Satori Shakoor has a distinct memory of the first time she truly felt the power of storytelling. 

She wasn't a stranger to performing, having played instruments since she was a child and been an actor and theater director as an adult. Nor was she a stranger to stories, which, as she describes it, was the language of her childhood. 

"People in my community told stories for different purposes. Sometimes to entertain us kids or to scold or teach lessons. Or just because that's the way they communicated," she says. "If you grow up speaking Spanish, you speak Spanish. If grow up telling stories, you tell stories."

Storytelling came naturally to her. So it's no wonder that she when she started telling them, people listened. She came in second place at the Moth Detroit GrandSLAM, got asked to host the Moth Slam in Ann Arbor, told a story for the Moth Radio Hour, and even shared a stage with Garrison Keillor, Adam Gopnik, and Richard Price at a Moth Ball fundraiser in New York City. 

Despite all that time spent with stories, Shakoor still didn't truly appreciate the medium's power until 2012 when she was on stage before 900 people in Boston relating the story of the nine-month period when her mother died to ovarian cancer, her son died after complications from an automobile accident, and she lost all her savings in the 2008 stock market crash. She'd told the story live two times before, but something magical happened that night. 

"This time it wasn't painful, I could get through it," she says. "I felt freedom, I felt love, I felt everything you could possibly feel. I'd never been heard to this degree before, listened to so profoundly. And it occurred to me that everyone should have this experience."
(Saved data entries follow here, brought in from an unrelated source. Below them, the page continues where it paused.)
-- pv_equiv track=rewrite | github.com/pypi-data/pypi-mirror-397 | packages/numind/numind-0.2.0.tar.gz/numind-0.2.0/src/numind/numind.py | _parse_sse_string
-- ===== SOURCE A (Python) =====
-- def _parse_sse_string(raw: str) -> list[dict[str, str]]:
--     messages = []
--     msg = {}
--     data_buf = []
--     for line in raw.splitlines():
--         if not line.strip():  # blank line = end of message
--             if data_buf or msg:
--                 msg["data"] = "\n".join(data_buf)
--                 messages.append(msg)
--                 msg, data_buf = {}, []
--             continue
--
--         if line.startswith(":"):  # comment line
--             continue
--
--         field, _, value = line.partition(":")
--         value = value.lstrip(" ")
--         if field == "data":
--             data_buf.append(value)
--         else:
--             msg[field] = value
--
--     # handle final pending message
--     if data_buf or msg:
--         msg["data"] = "\n".join(data_buf)
--         messages.append(msg)
--
--     return messages
-- ===== SOURCE B (Python) =====
-- def _parse_block(block):
--     """Parse one block of non-blank lines; None if it held no non-comment line."""
--     msg = {}
--     data = []
--     seen = False
--     for line in block:
--         if line.startswith(":"):  # comment line
--             continue
--         seen = True
--         field, _, value = line.partition(":")
--         value = value.lstrip(" ")
--         if field == "data":
--             data.append(value)
--         else:
--             msg[field] = value
--     if not seen:
--         return None
--     msg["data"] = "\n".join(data)
--     return msg
--
--
-- def _parse_sse_string(raw: str) -> list:
--     # Phase 1: cut the input into blocks separated by whitespace-only lines.
--     blocks = []
--     cur = []
--     for line in raw.splitlines():
--         if not line.strip():
--             blocks.append(cur)
--             cur = []
--         else:
--             cur.append(line)
--     blocks.append(cur)
--     # Phase 2: parse each block independently; drop empty/comment-only blocks.
--     out = []
--     for block in blocks:
--         msg = _parse_block(block)
--         if msg is not None:
--             out.append(msg)
--     return out
-- ===== Notes on version B (the rewrite author's own statement) =====
-- stated objective: alternative
-- what changed: Single stateful loop with a flush-on-blank-line convention replaced by a two-phase decomposition: first cut the line list into blocks at whitespace-only lines, then parse each block independently with a helper that returns None for empty/comment-only blocks.
import Mathlib
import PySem

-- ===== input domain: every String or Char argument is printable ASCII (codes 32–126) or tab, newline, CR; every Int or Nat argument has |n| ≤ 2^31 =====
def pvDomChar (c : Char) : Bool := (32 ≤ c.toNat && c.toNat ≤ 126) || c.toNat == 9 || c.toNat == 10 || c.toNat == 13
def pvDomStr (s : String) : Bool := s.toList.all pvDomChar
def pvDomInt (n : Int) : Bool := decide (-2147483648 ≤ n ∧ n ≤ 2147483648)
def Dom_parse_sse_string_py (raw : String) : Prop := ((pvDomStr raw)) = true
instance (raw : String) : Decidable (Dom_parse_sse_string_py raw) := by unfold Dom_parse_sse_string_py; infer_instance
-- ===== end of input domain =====

-- B replaces A's single stateful flush-on-blank loop by a two-phase decomposition (cut into
-- blocks, then parse each block independently); same cost, alternative structure.

-- shared helpers for two Python primitives PySem does not provide:
-- `line.partition(":")` (split at the FIRST ':'; whole string and "" if absent) — exact
def pvPartitionColon (s : String) : String × String :=
  let cs := s.toList
  match cs.dropWhile (fun c => c ≠ ':') with
  | [] => (String.mk (cs.takeWhile (fun c => c ≠ ':')), "")
  | _ :: tl => (String.mk (cs.takeWhile (fun c => c ≠ ':')), String.mk tl)

-- `value.lstrip(" ")` (drop leading SPACE characters only) — exact
def pvLstripSpaces (s : String) : String :=
  String.mk (s.toList.dropWhile (fun c => c = ' '))

-- ===== PORT A =====
-- A's for-loop over the lines, state = (messages, msg, data_buf); the [] case is the
-- final `if data_buf or msg` flush after the loop.
def parseSseLoopA : List String → List (List (String × String)) →
    PySem.Dict String String → List String → List (List (String × String))
  | [], messages, msg, dataBuf =>
      if dataBuf ≠ [] ∨ msg.items ≠ [] then
        messages ++ [(msg.insert "data" (PySem.Str.join "\n" dataBuf)).items]
      else messages
  | line :: rest, messages, msg, dataBuf =>
      if PySem.Str.strip line = "" then
        (if dataBuf ≠ [] ∨ msg.items ≠ [] then
          parseSseLoopA rest
            (messages ++ [(msg.insert "data" (PySem.Str.join "\n" dataBuf)).items])
            PySem.Dict.empty []
        else parseSseLoopA rest messages msg dataBuf)
      else if PySem.Str.startswith line ":" then
        parseSseLoopA rest messages msg dataBuf
      else
        let fv := pvPartitionColon line
        let value := pvLstripSpaces fv.2
        if fv.1 = "data" then parseSseLoopA rest messages msg (dataBuf ++ [value])
        else parseSseLoopA rest messages (msg.insert fv.1 value) dataBuf

def parse_sse_string_py (raw : String) : List (List (String × String)) :=
  parseSseLoopA (PySem.Str.splitlines raw) [] PySem.Dict.empty []

-- ===== PORT B =====
-- phase 1: cut the line list into blocks at whitespace-only lines (Source B's first loop)
def pvCutBlocks : List String → List String → List (List String)
  | [], cur => [cur]
  | l :: ls, cur =>
      if PySem.Str.strip l = "" then cur :: pvCutBlocks ls []
      else pvCutBlocks ls (cur ++ [l])

-- one iteration of _parse_block's loop, state = (msg, data, seen)
def pvBlockStep (st : PySem.Dict String String × List String × Bool) (line : String) :
    PySem.Dict String String × List String × Bool :=
  if PySem.Str.startswith line ":" then st
  else
    let fv := pvPartitionColon line
    let value := pvLstripSpaces fv.2
    if fv.1 = "data" then (st.1, st.2.1 ++ [value], true)
    else (st.1.insert fv.1 value, st.2.1, true)

-- Source B's _parse_block: none for an empty / comment-only block
def pvParseBlock (block : List String) : Option (List (String × String)) :=
  let st := block.foldl pvBlockStep (PySem.Dict.empty, [], false)
  if st.2.2 then some ((st.1.insert "data" (PySem.Str.join "\n" st.2.1)).items) else none

def parse_sse_string_py_alt (raw : String) : List (List (String × String)) :=
  (pvCutBlocks (PySem.Str.splitlines raw) []).foldl
    (fun acc b => match pvParseBlock b with | some m => acc ++ [m] | none => acc) []

-- ===== PRECONDITION & SPEC =====
def Spec_parse_sse_string_py (raw : String) (out : List (List (String × String))) : Prop := out = parse_sse_string_py_alt raw
instance (raw : String) (out : List (List (String × String))) : Decidable (Spec_parse_sse_string_py raw out) := by unfold Spec_parse_sse_string_py; infer_instance

-- ===== CLAIM (what is proved, stated in full; the proofs are below) =====
def Claim_equal_parse_sse_string_py : Prop := ∀ (raw : String), Dom_parse_sse_string_py raw → Spec_parse_sse_string_py raw (parse_sse_string_py raw)

-- ===== LEMMAS AND PROOFS =====

-- state of _parse_block's loop after a (possibly partial) block `cur`
def pvSt (cur : List String) : PySem.Dict String String × List String × Bool :=
  cur.foldl pvBlockStep (PySem.Dict.empty, [], false)

-- emit loop of phase 2, written structurally
def pvEmitAll : List (List String) → List (List (String × String))
  | [] => []
  | b :: bs => match pvParseBlock b with | some m => m :: pvEmitAll bs | none => pvEmitAll bs

theorem pvFoldlEmit (bs : List (List String)) (acc : List (List (String × String))) :
    bs.foldl (fun acc b => match pvParseBlock b with | some m => acc ++ [m] | none => acc) acc
      = acc ++ pvEmitAll bs := by
  induction bs generalizing acc with
  | nil => simp [pvEmitAll]
  | cons b bs ih =>
      simp only [List.foldl_cons, pvEmitAll]
      cases h : pvParseBlock b <;> simp [h, ih]

theorem pvInsertItemsNeNil (d : PySem.Dict String String) (k : String) (v : String) :
    (d.insert k v).items ≠ [] := by
  intro he
  have h : k ∈ (d.insert k v).keys := by
    rw [PySem.Dict.mem_keys_insert]; exact Or.inl rfl
  simp only [PySem.Dict.keys, he, List.map_nil] at h
  exact (List.not_mem_nil h)

-- invariant: `seen` is true exactly when data or msg is nonempty
theorem pvSeenInv : ∀ (cur : List String)
    (st : PySem.Dict String String × List String × Bool),
    (st.2.2 = true ↔ (st.2.1 ≠ [] ∨ st.1.items ≠ [])) →
    ((cur.foldl pvBlockStep st).2.2 = true ↔
      ((cur.foldl pvBlockStep st).2.1 ≠ [] ∨ (cur.foldl pvBlockStep st).1.items ≠ [])) := by
  intro cur
  induction cur with
  | nil => intro st h; exact h
  | cons l ls ih =>
      intro st h
      simp only [List.foldl_cons]
      apply ih
      by_cases hc : PySem.Str.startswith l ":" = true
      · simp only [pvBlockStep, hc, if_true]
        exact h
      · by_cases hd : (pvPartitionColon l).1 = "data"
        · simp only [pvBlockStep, hc, if_false, hd, if_true]
          simp
        · simp only [pvBlockStep, hc, if_false, hd]
          simp [pvInsertItemsNeNil]

theorem pvSeenIff (cur : List String) :
    (pvSt cur).2.2 = true ↔ ((pvSt cur).2.1 ≠ [] ∨ (pvSt cur).1.items ≠ []) := by
  apply pvSeenInv
  simp [PySem.Dict.empty]

theorem pvStNil : pvSt [] = (PySem.Dict.empty, [], false) := rfl

theorem pvStAppend (cur : List String) (l : String) :
    pvSt (cur ++ [l]) = pvBlockStep (pvSt cur) l := by
  simp [pvSt, List.foldl_append]

theorem pvParseBlockEq (b : List String) :
    pvParseBlock b = if (pvSt b).2.2 then
      some (((pvSt b).1.insert "data" (PySem.Str.join "\n" (pvSt b).2.1)).items)
    else none := rfl

-- main lemma: A's loop from the state of a partial block `cur` equals
-- ms ++ (phase-2 result on the blocks starting with `cur`)
theorem pvKey : ∀ (ls : List String) (ms : List (List (String × String))) (cur : List String),
    parseSseLoopA ls ms (pvSt cur).1 (pvSt cur).2.1 = ms ++ pvEmitAll (pvCutBlocks ls cur) := by
  intro ls
  induction ls with
  | nil =>
      intro ms cur
      simp only [parseSseLoopA, pvCutBlocks, pvEmitAll, pvParseBlockEq]
      by_cases hs : (pvSt cur).2.2 = true
      · rw [if_pos ((pvSeenIff cur).mp hs), if_pos hs]
      · have h2 : ¬ ((pvSt cur).2.1 ≠ [] ∨ (pvSt cur).1.items ≠ []) :=
          fun hc => hs ((pvSeenIff cur).mpr hc)
        rw [if_neg h2, if_neg hs]
        simp
  | cons l ls ih =>
      intro ms cur
      simp only [parseSseLoopA]
      by_cases hb : PySem.Str.strip l = ""
      · rw [if_pos hb]
        simp only [pvCutBlocks, if_pos hb, pvEmitAll, pvParseBlockEq]
        by_cases hs : (pvSt cur).2.2 = true
        · rw [if_pos ((pvSeenIff cur).mp hs), if_pos hs]
          have := ih (ms ++ [((pvSt cur).1.insert "data" (PySem.Str.join "\n" (pvSt cur).2.1)).items]) []
          rw [pvStNil] at this
          simp only [this, List.append_assoc, List.singleton_append]
        · have h2 : ¬ ((pvSt cur).2.1 ≠ [] ∨ (pvSt cur).1.items ≠ []) :=
            fun hc => hs ((pvSeenIff cur).mpr hc)
          rw [if_neg h2, if_neg hs]
          push_neg at h2
          have hmsg : (pvSt cur).1 = PySem.Dict.empty := by
            apply PySem.Dict.ext; simpa [PySem.Dict.empty] using h2.2
          have hdata : (pvSt cur).2.1 = [] := h2.1
          have := ih ms []
          rw [pvStNil] at this
          rw [hmsg, hdata]
          exact this
      · rw [if_neg hb]
        simp only [pvCutBlocks, if_neg hb]
        by_cases hc : PySem.Str.startswith l ":" = true
        · rw [if_pos hc]
          have := ih ms (cur ++ [l])
          rw [pvStAppend] at this
          simp only [pvBlockStep, hc, if_true] at this
          exact this
        · rw [if_neg hc]
          by_cases hd : (pvPartitionColon l).1 = "data"
          · simp only [hd, if_true]
            have := ih ms (cur ++ [l])
            rw [pvStAppend] at this
            simp only [pvBlockStep, hc, hd, Bool.false_eq_true, if_false, if_true] at this
            exact this
          · simp only [hd, Bool.false_eq_true, if_false]
            have := ih ms (cur ++ [l])
            rw [pvStAppend] at this
            simp only [pvBlockStep, hc, hd, Bool.false_eq_true, if_false] at this
            exact this

-- ===== VERDICT (by name: the statement is the Claim_ definition above) =====
theorem parse_sse_string_py_spec : Claim_equal_parse_sse_string_py := by
  intro raw _
  unfold Spec_parse_sse_string_py parse_sse_string_py parse_sse_string_py_alt
  have := pvKey (PySem.Str.splitlines raw) [] []
  rw [pvStNil] at this
  rw [this, pvFoldlEmit]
And in 2013, she gave others the opportunity to have those experiences when she created The Secret Society of Twisted Storytellers. Helped by a $30,000 Knight Arts Challenge grant, the Secret Society is now a monthly event held at the Charles H. Wright Museum of African American History where anybody, "children to people in wheelchairs, poet laureates, George Clinton, and everybody in between," according to Shakoor, can come and tell their story in front of a live audience. 

Spreading stories

Cornetta Lane is one of the many people who's told a story at a Secret Society event. 
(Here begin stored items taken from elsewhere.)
theorem enumerate_bounds {l : List Char} {s : Int} :
    ∀ x ∈ PySem.List.enumerate l s, s ≤ x.1 ∧ x.1 < s + l.length := by
  induction l generalizing s with
  | nil => simp [PySem.List.enumerate]
  | cons c t ih =>
    intro x hx
    simp only [PySem.List.enumerate, List.mem_cons] at hx
    rcases hx with h | h
    · subst h; simp
    · have := ih (s := s + 1) x h
      simp at this ⊢
      omega

theorem fold_enum_eq_foldNB (n : Int) (l : List Char) :
    ∀ (s : Int), (∀ x ∈ PySem.List.enumerate l s, x.1 ≠ n - 1) →
    ∀ st, (PySem.List.enumerate l s).foldl (gar_step_py n) st = l.foldl gar_stepNB st := by
  induction l with
  | nil => intro s h st; simp [PySem.List.enumerate]
  | cons c t ih =>
    intro s h st
    simp only [PySem.List.enumerate, List.foldl_cons]
    have hs : s ≠ n - 1 := by
      have := h (s, c) (by simp [PySem.List.enumerate])
      simpa using this
    have hstep : gar_step_py n st (s, c) = gar_stepNB st c := by
      simp only [gar_step_py, gar_stepNB, hs]
      by_cases hc : c = '\r' ∨ c = '\n'
      · simp [hc]
      · simp [hc]
    rw [hstep]
    exact ih (s + 1) (fun x hx => h x (by simp [PySem.List.enumerate, hx])) _

theorem enumerate_concat (l : List Char) (a : Char) (s : Int) :
    PySem.List.enumerate (l ++ [a]) s = PySem.List.enumerate l s ++ [(s + l.length, a)] := by
  induction l generalizing s with
  | nil => simp [PySem.List.enumerate]
  | cons c t ih => simp_all [PySem.List.enumerate]; ring_nf

-- A's emission step written through B's per-segment function
theorem emit_eq (line : List Char) (out : List (List String)) :
    (if PySem.Str.split₀ (PySem.Str.strip (remove_comments_py (String.ofList line)).1) ≠ []
      then out ++ [PySem.Str.split₀ (PySem.Str.strip (remove_comments_py (String.ofList line)).1)]
      else out) = out ++ (gar_alt_part line).toList := by
  have halt : remove_comments_alt = remove_comments_py := rfl
  simp only [gar_alt_part, halt]
  split_ifs with h1 h2 <;> simp_all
She had been estranged from her father for several years, but had dinner plans to hopefully reconnect, when she learned that he was shot and killed. In the process of journaling about her feelings some time later, she thought she could honor him by telling his story. She reached out to Shakoor, who helped her craft the story and gave her a slot at a Secret Society event. 

It was a life-changing experience for Lane. "Through that process, I began to develop a new image of my father that was beautiful and loving and compassionate. It really helped me get out of that state of depression," she says. "If storytelling can do that for me, surely it can do that for lots of people—by that I mean heal, transform."

Cornetta Lane speaks at an event at Submerge Records in the North End

Shakoor became more than inspiration to Lane, but even a kind of storytelling mentor. She let Lane observe workshops and showed her the process of crafting a story and teaching the art. 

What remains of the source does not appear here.